■ **ASSIGNED TASK**
Start at the line with "-- stated objective: idiomatic" in the records below, stop at the line with "-- what changed: Replaces", and return every line in that span exactly, the two end lines included.

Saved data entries
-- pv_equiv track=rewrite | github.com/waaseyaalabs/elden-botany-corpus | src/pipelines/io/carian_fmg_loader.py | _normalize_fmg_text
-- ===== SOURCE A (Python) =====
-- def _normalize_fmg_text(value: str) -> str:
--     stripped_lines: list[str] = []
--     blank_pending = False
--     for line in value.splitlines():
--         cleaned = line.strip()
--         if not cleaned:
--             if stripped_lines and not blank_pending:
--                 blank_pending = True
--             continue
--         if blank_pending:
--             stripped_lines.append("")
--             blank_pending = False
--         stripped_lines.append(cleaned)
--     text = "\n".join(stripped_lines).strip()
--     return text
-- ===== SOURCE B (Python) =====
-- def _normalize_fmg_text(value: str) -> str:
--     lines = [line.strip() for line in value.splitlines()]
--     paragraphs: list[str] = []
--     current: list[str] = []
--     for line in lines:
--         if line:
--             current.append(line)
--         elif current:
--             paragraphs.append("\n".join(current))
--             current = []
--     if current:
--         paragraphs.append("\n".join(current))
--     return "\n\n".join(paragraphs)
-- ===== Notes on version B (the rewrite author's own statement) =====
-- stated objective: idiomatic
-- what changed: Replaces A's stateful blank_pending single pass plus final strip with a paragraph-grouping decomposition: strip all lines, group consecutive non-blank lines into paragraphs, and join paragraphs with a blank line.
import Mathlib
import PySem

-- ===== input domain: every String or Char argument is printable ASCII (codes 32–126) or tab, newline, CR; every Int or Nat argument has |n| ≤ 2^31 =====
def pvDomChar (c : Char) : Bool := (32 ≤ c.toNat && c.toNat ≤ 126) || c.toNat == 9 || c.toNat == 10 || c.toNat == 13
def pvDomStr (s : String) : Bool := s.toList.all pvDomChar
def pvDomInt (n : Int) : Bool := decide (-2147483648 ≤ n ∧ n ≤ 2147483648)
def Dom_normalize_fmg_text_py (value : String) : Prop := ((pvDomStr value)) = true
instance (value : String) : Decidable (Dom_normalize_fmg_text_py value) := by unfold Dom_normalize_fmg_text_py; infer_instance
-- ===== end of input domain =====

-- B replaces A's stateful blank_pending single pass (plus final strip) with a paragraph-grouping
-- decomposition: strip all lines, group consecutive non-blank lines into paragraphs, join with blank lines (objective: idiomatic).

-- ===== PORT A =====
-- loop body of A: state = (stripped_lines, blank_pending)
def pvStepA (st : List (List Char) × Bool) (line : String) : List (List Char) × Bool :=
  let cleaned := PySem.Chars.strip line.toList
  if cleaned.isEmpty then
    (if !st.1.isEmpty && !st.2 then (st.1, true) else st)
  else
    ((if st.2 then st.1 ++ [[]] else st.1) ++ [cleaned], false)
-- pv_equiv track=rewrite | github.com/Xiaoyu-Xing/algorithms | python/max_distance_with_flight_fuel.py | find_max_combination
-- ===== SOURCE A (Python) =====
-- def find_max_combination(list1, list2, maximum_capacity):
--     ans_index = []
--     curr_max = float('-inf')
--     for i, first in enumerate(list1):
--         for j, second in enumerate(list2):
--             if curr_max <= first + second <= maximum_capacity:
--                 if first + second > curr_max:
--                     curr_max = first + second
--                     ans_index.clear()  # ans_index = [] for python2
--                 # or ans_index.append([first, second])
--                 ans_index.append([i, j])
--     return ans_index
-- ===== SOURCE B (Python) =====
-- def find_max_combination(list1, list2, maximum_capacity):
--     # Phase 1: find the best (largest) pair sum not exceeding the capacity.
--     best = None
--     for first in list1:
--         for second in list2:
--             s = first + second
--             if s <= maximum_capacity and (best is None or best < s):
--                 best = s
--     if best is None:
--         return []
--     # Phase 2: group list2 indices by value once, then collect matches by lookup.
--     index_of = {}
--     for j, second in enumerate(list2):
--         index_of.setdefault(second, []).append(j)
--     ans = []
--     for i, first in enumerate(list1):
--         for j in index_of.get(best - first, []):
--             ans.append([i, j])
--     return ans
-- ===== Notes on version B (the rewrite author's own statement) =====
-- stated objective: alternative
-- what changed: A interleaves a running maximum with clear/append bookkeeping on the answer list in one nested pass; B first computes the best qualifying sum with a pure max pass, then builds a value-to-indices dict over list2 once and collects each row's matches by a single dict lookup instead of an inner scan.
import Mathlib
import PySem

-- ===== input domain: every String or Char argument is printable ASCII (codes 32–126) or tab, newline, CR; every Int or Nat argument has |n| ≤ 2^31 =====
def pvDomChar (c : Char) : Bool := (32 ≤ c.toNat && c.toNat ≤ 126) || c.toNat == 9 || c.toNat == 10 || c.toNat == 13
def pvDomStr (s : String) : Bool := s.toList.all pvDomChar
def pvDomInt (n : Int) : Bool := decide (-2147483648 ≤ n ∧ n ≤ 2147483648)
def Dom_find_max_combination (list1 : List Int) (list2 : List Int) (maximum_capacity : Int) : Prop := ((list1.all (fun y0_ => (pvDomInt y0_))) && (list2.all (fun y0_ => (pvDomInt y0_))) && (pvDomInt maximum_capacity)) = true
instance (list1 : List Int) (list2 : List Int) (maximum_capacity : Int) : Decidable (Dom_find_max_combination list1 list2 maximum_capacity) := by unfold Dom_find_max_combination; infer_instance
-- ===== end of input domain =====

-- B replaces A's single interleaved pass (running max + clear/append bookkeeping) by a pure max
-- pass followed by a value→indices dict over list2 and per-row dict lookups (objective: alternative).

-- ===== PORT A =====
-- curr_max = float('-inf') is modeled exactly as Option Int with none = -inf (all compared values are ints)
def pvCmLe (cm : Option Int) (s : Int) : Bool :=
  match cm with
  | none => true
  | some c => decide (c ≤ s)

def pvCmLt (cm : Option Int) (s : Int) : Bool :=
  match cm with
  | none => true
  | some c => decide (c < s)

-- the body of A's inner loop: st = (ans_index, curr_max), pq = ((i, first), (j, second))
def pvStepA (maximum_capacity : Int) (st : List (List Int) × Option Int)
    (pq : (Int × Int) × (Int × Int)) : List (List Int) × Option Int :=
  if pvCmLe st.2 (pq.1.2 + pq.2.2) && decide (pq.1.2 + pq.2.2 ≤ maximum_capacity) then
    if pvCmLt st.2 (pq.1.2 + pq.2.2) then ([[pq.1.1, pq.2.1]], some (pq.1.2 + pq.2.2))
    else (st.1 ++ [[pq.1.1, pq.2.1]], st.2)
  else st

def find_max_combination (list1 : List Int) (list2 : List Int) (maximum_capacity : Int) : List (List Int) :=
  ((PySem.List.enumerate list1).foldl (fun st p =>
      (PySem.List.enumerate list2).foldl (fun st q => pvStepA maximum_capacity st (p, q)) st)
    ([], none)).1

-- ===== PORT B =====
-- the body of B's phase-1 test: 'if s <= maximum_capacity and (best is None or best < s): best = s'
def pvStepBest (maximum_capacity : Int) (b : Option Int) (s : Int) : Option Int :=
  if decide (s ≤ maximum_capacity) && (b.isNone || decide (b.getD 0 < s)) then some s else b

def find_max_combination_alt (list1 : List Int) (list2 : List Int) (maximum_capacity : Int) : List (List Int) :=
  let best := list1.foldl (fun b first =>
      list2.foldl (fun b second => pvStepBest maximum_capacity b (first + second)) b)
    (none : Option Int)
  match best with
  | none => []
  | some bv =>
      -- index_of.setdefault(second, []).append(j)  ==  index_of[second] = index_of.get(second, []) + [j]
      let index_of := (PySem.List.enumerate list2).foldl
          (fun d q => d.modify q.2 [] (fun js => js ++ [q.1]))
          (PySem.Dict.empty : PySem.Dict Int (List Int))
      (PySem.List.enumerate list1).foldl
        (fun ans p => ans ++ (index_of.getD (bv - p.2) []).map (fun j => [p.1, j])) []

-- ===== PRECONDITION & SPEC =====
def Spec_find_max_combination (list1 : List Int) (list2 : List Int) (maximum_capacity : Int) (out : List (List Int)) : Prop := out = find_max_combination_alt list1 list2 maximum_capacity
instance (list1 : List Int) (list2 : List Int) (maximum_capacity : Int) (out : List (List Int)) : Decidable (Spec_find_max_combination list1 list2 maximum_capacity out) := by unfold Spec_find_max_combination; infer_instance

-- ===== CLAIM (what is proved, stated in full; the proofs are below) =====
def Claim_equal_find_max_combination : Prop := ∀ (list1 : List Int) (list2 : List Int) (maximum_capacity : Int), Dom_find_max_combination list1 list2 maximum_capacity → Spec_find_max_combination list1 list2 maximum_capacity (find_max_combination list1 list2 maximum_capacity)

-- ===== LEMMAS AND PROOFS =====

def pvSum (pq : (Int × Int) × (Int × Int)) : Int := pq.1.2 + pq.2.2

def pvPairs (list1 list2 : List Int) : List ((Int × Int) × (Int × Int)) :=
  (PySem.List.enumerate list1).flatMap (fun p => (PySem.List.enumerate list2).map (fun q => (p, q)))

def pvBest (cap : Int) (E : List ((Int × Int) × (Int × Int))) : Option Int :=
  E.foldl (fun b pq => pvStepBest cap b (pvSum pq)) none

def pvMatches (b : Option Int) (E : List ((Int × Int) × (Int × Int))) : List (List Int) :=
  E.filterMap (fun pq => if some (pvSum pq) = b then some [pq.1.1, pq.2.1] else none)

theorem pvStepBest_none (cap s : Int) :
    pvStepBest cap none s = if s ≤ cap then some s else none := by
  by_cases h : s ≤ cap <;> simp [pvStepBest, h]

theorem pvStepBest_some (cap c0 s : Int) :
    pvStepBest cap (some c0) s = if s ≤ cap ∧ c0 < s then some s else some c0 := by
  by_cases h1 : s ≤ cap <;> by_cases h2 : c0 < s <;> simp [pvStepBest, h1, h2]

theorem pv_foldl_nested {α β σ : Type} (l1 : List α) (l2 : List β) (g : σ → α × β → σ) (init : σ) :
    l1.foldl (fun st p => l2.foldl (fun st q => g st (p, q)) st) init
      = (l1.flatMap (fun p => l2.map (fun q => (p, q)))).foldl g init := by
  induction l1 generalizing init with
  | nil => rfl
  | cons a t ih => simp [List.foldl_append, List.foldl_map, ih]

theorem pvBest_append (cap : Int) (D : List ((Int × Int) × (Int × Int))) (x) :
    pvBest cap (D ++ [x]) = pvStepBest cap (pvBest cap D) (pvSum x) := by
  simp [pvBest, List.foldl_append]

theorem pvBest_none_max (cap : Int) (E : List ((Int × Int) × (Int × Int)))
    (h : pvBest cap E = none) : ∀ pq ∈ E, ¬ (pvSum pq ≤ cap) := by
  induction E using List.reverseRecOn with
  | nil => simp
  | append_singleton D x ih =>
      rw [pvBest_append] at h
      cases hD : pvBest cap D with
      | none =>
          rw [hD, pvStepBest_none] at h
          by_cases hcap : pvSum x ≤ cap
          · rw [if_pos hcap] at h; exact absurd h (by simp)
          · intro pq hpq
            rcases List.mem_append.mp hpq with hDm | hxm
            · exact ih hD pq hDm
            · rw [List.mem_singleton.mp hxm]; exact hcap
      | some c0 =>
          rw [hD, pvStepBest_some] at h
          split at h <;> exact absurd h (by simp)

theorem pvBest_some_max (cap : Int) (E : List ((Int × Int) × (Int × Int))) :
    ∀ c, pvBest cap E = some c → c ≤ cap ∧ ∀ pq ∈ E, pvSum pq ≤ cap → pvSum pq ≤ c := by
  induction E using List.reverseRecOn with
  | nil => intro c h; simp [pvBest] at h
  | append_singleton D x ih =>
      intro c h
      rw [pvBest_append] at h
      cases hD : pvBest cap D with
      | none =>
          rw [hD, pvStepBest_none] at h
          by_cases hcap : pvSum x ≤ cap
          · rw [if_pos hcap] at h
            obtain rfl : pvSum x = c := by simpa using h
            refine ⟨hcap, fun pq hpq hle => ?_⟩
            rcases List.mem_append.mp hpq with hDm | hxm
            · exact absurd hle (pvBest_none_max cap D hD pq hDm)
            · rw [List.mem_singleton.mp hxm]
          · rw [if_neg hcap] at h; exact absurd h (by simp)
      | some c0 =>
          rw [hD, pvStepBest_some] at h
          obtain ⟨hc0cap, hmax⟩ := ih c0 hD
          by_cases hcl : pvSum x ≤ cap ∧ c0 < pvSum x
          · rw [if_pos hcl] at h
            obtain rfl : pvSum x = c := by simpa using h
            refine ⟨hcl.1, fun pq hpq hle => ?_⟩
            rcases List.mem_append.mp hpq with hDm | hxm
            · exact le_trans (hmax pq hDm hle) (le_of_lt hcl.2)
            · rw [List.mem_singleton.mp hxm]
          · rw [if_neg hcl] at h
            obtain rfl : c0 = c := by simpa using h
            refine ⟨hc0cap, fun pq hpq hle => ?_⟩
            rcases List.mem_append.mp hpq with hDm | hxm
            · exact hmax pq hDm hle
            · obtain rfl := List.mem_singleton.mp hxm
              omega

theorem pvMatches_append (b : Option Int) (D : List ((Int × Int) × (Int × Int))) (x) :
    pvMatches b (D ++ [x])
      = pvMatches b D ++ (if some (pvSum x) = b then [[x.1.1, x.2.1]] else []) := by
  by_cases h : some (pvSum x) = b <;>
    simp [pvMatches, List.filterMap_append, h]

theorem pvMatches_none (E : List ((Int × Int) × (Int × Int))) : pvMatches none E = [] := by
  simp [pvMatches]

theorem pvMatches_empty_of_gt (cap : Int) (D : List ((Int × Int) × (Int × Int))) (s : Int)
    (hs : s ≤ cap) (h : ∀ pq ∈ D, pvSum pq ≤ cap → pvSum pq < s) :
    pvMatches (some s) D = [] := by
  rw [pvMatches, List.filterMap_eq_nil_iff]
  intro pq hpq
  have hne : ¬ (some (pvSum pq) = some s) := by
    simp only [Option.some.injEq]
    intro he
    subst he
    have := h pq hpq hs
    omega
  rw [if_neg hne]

■ **EXERCISE OUTPUT**
-- stated objective: idiomatic
-- what changed: Replaces A's stateful blank_pending single pass plus final strip with a paragraph-grouping decomposition: strip all lines, group consecutive non-blank lines into paragraphs, and join paragraphs with a blank line.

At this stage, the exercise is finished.